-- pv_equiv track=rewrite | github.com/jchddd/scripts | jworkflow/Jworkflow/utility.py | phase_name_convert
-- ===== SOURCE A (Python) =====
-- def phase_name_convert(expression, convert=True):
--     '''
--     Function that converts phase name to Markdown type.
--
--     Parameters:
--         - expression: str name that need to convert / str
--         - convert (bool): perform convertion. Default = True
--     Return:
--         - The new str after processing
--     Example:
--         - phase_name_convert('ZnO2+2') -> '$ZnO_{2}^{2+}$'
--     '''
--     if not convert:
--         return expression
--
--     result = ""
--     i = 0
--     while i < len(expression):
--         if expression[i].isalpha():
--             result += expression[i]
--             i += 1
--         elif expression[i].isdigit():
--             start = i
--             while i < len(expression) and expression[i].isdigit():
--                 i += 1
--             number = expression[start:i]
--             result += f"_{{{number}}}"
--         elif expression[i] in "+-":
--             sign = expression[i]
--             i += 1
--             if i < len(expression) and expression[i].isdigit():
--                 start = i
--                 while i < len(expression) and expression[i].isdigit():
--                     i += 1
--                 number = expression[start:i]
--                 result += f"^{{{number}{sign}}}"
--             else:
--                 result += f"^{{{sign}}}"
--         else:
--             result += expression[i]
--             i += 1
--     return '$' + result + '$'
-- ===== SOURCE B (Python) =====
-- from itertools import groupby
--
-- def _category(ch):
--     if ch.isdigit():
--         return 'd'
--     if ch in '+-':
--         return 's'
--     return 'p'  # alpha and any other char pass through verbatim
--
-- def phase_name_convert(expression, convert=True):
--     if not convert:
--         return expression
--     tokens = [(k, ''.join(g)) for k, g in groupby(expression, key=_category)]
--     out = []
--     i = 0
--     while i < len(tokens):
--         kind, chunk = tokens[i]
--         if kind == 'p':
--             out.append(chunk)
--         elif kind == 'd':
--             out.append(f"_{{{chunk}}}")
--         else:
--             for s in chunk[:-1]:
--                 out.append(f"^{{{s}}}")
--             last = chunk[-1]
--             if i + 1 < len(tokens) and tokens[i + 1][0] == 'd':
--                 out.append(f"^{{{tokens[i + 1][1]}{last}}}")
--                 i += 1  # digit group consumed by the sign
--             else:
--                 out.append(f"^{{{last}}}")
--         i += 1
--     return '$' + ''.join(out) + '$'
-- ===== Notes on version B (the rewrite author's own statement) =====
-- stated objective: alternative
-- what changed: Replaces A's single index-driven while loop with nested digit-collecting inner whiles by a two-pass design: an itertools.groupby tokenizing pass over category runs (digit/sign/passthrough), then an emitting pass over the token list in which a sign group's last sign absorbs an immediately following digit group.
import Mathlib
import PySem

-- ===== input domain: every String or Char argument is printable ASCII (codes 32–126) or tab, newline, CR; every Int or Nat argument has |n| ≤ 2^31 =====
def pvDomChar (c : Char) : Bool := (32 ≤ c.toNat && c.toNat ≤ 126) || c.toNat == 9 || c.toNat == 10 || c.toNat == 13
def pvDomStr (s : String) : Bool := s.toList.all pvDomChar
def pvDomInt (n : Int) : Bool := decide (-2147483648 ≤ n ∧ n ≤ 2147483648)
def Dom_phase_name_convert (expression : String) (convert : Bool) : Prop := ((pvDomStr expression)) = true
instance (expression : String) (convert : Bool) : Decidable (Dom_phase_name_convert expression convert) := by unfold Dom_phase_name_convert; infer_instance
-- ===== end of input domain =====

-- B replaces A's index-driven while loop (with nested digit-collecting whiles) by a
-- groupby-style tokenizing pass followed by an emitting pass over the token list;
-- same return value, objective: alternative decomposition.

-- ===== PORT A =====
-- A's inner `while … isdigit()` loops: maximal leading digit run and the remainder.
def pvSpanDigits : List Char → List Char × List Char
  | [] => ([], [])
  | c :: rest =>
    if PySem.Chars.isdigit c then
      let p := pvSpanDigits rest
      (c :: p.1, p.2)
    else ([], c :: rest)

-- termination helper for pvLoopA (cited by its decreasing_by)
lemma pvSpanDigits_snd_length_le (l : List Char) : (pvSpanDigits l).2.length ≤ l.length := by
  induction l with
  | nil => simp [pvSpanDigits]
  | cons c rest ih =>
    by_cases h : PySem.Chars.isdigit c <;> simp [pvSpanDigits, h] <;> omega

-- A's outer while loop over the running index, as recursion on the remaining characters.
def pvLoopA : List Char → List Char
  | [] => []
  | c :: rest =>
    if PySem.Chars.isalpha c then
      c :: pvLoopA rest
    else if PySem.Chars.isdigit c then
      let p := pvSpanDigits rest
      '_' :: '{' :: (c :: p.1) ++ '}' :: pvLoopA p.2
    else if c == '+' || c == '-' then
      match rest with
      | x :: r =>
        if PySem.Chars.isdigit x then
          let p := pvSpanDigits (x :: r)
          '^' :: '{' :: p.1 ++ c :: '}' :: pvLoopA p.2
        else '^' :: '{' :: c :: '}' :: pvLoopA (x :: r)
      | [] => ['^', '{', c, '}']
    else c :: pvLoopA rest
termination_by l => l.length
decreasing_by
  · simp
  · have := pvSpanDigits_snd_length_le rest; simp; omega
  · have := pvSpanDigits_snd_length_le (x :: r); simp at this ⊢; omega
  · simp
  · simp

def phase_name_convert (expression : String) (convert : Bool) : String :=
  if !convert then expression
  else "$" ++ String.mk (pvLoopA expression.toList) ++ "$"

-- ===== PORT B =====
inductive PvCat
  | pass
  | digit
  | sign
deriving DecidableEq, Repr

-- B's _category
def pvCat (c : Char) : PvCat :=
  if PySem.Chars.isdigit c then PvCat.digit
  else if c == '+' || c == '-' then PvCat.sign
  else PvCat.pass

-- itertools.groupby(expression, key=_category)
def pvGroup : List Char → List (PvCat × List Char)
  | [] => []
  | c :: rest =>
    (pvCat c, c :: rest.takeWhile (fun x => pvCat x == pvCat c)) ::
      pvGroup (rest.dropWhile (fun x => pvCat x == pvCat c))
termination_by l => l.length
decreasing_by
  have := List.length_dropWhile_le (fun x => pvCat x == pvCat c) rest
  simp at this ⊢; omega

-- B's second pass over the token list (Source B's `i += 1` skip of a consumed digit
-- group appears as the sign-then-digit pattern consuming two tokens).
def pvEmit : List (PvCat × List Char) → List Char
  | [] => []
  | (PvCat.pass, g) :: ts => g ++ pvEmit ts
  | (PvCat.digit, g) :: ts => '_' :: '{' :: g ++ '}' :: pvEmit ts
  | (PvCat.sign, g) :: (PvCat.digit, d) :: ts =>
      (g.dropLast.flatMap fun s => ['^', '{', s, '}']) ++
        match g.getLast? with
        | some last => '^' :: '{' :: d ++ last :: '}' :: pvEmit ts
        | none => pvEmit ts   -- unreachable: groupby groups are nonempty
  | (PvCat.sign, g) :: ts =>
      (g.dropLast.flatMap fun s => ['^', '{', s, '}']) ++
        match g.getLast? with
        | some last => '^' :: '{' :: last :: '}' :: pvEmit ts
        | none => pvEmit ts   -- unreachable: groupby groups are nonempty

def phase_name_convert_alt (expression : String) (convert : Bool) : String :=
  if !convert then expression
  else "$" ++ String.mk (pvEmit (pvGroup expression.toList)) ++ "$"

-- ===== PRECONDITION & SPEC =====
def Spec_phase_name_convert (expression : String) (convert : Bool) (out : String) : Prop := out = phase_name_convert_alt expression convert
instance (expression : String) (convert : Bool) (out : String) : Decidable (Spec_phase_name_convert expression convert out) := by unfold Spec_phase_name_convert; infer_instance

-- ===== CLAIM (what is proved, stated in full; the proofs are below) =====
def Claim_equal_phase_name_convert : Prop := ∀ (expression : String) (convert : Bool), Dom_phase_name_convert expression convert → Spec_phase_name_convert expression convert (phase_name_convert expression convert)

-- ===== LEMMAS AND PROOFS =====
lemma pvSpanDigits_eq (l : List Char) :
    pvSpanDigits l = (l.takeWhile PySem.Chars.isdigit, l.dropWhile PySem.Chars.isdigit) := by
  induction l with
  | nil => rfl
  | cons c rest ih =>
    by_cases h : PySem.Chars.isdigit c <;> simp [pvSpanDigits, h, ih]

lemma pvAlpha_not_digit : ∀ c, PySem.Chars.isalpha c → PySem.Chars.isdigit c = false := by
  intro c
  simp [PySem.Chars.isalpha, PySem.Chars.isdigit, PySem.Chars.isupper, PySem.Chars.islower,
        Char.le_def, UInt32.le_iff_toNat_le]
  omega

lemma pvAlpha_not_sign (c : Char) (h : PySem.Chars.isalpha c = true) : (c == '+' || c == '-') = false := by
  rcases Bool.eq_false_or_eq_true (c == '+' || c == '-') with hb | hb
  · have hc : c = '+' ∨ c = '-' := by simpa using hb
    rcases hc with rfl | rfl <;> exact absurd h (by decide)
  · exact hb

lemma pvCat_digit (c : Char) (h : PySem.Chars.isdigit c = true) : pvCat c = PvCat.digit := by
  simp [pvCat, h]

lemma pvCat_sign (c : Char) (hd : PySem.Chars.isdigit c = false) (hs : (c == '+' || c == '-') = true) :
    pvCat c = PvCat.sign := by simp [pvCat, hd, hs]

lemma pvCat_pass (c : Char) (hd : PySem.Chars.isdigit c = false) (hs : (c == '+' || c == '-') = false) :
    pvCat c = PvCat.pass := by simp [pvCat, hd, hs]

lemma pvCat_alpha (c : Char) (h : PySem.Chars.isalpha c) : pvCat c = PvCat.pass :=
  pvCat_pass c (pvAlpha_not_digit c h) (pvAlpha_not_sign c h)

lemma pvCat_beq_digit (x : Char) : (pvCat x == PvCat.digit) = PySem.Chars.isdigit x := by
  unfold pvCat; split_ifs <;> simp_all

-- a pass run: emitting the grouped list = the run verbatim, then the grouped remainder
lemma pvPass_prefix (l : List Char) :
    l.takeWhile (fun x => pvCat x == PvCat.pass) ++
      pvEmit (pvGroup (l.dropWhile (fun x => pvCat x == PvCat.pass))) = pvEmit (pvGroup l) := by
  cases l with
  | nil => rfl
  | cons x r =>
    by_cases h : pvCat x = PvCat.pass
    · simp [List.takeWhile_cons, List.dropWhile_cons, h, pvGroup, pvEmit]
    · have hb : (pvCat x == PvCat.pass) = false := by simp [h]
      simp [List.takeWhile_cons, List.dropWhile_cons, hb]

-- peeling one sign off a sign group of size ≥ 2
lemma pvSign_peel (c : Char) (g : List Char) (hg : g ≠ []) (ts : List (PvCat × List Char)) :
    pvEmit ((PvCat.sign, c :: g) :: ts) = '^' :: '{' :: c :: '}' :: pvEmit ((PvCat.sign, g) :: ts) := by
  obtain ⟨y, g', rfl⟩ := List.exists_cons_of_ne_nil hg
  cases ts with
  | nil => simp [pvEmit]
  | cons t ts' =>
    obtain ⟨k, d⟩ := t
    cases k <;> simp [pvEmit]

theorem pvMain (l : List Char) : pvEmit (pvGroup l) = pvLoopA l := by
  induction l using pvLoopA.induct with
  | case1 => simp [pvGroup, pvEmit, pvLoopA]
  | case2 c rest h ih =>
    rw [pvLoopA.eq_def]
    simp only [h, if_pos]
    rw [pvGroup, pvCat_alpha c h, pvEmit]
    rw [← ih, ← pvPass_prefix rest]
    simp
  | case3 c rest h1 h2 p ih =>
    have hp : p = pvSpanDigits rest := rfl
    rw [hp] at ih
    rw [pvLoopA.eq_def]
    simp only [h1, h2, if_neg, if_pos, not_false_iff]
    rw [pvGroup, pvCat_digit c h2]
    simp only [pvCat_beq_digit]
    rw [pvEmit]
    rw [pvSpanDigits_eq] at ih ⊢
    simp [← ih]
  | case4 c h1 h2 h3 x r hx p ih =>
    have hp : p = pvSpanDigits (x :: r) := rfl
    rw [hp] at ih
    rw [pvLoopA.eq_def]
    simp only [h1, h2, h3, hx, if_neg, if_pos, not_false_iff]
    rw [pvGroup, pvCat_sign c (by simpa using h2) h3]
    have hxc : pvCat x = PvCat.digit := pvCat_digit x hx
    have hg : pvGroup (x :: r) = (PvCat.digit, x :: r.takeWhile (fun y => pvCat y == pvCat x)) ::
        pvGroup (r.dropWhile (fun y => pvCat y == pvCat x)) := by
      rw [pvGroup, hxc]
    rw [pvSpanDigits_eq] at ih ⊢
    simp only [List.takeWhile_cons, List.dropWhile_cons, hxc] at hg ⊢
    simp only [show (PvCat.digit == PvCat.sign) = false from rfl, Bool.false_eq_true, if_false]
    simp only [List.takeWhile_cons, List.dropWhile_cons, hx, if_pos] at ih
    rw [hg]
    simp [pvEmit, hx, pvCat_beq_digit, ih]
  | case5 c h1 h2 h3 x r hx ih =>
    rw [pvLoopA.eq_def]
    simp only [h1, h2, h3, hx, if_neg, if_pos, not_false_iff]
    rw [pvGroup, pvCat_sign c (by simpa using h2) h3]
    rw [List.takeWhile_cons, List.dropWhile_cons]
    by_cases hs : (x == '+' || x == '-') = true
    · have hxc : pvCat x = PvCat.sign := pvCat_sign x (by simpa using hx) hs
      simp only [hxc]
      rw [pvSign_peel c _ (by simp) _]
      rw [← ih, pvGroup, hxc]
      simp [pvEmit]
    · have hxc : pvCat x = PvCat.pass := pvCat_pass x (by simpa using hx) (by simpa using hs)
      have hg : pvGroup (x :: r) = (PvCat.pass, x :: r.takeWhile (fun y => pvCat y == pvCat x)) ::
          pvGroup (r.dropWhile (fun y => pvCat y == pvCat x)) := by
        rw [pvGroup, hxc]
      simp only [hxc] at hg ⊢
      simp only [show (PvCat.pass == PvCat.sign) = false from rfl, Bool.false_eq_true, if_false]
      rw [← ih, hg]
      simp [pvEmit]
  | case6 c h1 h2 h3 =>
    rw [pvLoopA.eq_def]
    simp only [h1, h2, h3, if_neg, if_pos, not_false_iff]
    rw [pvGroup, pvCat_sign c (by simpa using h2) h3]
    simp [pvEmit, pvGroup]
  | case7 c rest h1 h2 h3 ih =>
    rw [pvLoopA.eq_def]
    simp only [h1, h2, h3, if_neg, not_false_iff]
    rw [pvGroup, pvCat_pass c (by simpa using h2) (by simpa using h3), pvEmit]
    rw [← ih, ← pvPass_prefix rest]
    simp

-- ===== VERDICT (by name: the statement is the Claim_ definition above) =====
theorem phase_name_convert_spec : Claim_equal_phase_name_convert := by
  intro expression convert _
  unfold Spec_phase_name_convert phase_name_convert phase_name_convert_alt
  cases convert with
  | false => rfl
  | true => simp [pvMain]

- _Problem_:
Search the material for the word "chunk" and copy each line where it occurs.

- _Response box_:
--         kind, chunk = tokens[i]
--             out.append(chunk)
--             out.append(f"_{{{chunk}}}")
--             for s in chunk[:-1]:
--             last = chunk[-1]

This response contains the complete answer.